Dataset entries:
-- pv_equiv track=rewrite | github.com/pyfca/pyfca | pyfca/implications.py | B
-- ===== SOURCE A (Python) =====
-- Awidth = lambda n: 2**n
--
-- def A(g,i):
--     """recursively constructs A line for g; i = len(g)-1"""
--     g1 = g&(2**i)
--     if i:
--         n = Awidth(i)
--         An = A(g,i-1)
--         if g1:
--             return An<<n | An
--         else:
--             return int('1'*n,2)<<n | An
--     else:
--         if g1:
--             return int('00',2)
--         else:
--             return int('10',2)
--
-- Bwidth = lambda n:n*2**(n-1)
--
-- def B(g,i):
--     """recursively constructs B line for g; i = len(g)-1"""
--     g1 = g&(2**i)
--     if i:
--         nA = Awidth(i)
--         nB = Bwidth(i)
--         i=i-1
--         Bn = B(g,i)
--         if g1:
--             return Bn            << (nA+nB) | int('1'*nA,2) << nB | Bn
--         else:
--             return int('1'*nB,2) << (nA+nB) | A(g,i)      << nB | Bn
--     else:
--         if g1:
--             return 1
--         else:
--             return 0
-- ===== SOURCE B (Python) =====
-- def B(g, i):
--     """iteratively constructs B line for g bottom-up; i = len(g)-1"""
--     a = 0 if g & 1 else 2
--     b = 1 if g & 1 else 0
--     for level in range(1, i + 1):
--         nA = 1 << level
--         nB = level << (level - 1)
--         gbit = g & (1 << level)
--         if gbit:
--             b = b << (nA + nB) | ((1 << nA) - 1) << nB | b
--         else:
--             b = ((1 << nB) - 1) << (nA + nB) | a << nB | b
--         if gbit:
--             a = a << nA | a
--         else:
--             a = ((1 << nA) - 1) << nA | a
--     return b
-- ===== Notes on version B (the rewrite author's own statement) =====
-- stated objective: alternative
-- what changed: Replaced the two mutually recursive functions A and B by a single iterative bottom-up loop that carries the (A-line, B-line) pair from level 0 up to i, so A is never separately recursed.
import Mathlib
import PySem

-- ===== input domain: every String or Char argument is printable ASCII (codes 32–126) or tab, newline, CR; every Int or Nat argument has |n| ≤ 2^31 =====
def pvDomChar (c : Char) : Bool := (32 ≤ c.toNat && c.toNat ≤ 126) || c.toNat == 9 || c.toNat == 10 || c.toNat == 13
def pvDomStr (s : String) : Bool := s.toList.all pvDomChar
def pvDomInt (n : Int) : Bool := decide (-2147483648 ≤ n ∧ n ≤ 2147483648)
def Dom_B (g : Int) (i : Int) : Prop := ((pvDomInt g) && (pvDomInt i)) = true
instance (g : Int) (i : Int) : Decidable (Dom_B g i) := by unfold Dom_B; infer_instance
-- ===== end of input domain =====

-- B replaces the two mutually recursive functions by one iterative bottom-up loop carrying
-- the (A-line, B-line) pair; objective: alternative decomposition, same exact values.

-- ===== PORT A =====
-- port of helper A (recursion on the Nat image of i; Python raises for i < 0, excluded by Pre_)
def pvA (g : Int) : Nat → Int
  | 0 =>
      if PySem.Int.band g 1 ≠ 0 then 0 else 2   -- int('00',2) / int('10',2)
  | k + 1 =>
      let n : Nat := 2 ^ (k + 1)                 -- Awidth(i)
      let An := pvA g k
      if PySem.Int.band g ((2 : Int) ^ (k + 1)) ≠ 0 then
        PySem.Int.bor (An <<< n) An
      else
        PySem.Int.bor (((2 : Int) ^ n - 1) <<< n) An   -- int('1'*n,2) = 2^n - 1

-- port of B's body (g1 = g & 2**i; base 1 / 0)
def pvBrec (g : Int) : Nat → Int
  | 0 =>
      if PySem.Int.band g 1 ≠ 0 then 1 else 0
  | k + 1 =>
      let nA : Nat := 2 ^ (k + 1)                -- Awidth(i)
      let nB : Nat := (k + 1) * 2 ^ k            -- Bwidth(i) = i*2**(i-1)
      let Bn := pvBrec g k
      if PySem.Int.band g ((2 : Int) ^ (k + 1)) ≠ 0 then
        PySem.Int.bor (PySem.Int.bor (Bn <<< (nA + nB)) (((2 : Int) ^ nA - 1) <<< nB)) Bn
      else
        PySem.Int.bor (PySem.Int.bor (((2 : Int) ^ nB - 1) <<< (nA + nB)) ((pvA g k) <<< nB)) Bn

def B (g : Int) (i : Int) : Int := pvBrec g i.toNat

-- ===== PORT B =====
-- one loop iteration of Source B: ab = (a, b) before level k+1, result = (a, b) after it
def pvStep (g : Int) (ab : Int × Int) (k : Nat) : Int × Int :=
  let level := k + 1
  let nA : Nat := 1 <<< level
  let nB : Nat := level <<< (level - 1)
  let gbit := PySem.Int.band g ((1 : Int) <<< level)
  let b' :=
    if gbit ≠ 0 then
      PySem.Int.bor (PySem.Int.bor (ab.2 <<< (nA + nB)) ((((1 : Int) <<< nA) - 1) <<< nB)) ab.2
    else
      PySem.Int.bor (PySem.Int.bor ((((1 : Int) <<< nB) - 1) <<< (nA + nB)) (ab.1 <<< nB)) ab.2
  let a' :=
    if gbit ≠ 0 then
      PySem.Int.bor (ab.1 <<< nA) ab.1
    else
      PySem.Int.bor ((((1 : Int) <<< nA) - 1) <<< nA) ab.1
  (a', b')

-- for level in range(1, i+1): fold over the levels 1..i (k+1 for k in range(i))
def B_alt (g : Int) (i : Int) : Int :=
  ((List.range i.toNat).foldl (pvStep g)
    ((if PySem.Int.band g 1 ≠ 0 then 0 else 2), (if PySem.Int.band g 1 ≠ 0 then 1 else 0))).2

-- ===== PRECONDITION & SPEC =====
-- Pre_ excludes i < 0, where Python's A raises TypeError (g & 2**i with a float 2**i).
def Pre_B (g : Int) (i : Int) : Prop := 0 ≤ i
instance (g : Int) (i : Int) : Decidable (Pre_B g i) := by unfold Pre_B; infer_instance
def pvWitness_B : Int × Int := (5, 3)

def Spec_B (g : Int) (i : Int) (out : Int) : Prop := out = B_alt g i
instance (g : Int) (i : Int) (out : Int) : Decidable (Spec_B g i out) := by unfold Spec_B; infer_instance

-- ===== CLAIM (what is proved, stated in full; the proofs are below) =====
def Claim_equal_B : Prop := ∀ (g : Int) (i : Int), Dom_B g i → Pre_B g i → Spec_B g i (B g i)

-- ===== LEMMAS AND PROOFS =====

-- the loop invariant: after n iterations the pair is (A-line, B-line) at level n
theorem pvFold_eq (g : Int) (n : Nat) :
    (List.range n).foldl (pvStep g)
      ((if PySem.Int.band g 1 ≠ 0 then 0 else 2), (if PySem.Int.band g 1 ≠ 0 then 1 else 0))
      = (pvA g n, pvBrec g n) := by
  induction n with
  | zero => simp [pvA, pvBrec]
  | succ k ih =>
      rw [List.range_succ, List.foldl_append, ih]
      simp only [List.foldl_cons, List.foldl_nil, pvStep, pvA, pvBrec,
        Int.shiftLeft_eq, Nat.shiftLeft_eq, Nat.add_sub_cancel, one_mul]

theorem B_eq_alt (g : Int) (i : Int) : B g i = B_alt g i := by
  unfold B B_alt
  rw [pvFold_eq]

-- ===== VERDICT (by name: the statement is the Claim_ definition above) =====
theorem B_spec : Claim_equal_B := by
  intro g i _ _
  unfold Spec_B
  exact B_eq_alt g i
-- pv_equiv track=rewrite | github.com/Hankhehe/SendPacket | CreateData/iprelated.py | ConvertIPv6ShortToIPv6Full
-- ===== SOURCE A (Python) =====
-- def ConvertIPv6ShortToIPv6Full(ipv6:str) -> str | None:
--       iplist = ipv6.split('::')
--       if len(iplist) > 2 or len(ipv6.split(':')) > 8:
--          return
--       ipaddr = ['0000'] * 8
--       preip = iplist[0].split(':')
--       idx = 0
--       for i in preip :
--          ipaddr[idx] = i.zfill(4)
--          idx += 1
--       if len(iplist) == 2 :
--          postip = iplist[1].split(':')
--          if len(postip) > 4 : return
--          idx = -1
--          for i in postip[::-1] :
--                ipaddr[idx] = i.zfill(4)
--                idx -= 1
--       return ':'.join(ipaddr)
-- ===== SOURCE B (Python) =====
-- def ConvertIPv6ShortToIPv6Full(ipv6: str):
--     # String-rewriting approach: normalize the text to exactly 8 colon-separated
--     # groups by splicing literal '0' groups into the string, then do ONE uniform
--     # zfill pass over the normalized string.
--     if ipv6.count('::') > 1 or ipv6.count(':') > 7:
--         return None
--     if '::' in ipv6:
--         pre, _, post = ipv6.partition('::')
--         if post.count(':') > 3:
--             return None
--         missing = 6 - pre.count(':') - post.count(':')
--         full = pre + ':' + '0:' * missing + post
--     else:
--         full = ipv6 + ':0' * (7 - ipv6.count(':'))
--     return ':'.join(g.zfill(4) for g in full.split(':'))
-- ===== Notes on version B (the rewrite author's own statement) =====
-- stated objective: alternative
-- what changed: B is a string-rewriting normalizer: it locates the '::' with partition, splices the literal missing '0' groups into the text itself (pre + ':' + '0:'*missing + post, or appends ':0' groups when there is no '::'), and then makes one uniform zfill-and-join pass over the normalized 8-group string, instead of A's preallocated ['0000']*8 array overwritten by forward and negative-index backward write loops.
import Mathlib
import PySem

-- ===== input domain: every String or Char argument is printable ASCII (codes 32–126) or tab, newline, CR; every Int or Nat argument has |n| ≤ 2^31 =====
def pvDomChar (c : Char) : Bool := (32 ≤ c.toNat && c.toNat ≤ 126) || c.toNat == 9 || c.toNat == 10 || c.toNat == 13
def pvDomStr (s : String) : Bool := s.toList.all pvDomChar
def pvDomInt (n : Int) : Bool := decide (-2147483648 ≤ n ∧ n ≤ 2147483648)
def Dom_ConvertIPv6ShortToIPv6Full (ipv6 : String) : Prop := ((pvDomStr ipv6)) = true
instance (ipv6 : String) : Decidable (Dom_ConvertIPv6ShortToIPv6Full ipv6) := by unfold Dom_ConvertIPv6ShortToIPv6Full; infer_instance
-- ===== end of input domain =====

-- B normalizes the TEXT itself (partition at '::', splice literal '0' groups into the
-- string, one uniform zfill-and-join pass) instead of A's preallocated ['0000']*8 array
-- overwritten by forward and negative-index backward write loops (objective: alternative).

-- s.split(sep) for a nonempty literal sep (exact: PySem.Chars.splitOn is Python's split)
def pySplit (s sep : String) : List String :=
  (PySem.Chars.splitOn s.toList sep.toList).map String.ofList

→ WHAT THE TASK ASKS: The lines above, starting at the one with "let nA : Nat := 2" and ending at the one with "(List.range n).foldl (pvStep g)", are the only ones to return, exactly as written.

→ RESULT FOR THIS TASK:
      let nA : Nat := 2 ^ (k + 1)                -- Awidth(i)
      let nB : Nat := (k + 1) * 2 ^ k            -- Bwidth(i) = i*2**(i-1)
      let Bn := pvBrec g k
      if PySem.Int.band g ((2 : Int) ^ (k + 1)) ≠ 0 then
        PySem.Int.bor (PySem.Int.bor (Bn <<< (nA + nB)) (((2 : Int) ^ nA - 1) <<< nB)) Bn
      else
        PySem.Int.bor (PySem.Int.bor (((2 : Int) ^ nB - 1) <<< (nA + nB)) ((pvA g k) <<< nB)) Bn

def B (g : Int) (i : Int) : Int := pvBrec g i.toNat

-- ===== PORT B =====
-- one loop iteration of Source B: ab = (a, b) before level k+1, result = (a, b) after it
def pvStep (g : Int) (ab : Int × Int) (k : Nat) : Int × Int :=
  let level := k + 1
  let nA : Nat := 1 <<< level
  let nB : Nat := level <<< (level - 1)
  let gbit := PySem.Int.band g ((1 : Int) <<< level)
  let b' :=
    if gbit ≠ 0 then
      PySem.Int.bor (PySem.Int.bor (ab.2 <<< (nA + nB)) ((((1 : Int) <<< nA) - 1) <<< nB)) ab.2
    else
      PySem.Int.bor (PySem.Int.bor ((((1 : Int) <<< nB) - 1) <<< (nA + nB)) (ab.1 <<< nB)) ab.2
  let a' :=
    if gbit ≠ 0 then
      PySem.Int.bor (ab.1 <<< nA) ab.1
    else
      PySem.Int.bor ((((1 : Int) <<< nA) - 1) <<< nA) ab.1
  (a', b')

-- for level in range(1, i+1): fold over the levels 1..i (k+1 for k in range(i))
def B_alt (g : Int) (i : Int) : Int :=
  ((List.range i.toNat).foldl (pvStep g)
    ((if PySem.Int.band g 1 ≠ 0 then 0 else 2), (if PySem.Int.band g 1 ≠ 0 then 1 else 0))).2

-- ===== PRECONDITION & SPEC =====
-- Pre_ excludes i < 0, where Python's A raises TypeError (g & 2**i with a float 2**i).
def Pre_B (g : Int) (i : Int) : Prop := 0 ≤ i
instance (g : Int) (i : Int) : Decidable (Pre_B g i) := by unfold Pre_B; infer_instance
def pvWitness_B : Int × Int := (5, 3)

def Spec_B (g : Int) (i : Int) (out : Int) : Prop := out = B_alt g i
instance (g : Int) (i : Int) (out : Int) : Decidable (Spec_B g i out) := by unfold Spec_B; infer_instance

-- ===== CLAIM (what is proved, stated in full; the proofs are below) =====
def Claim_equal_B : Prop := ∀ (g : Int) (i : Int), Dom_B g i → Pre_B g i → Spec_B g i (B g i)

-- ===== LEMMAS AND PROOFS =====

-- the loop invariant: after n iterations the pair is (A-line, B-line) at level n
theorem pvFold_eq (g : Int) (n : Nat) :
    (List.range n).foldl (pvStep g)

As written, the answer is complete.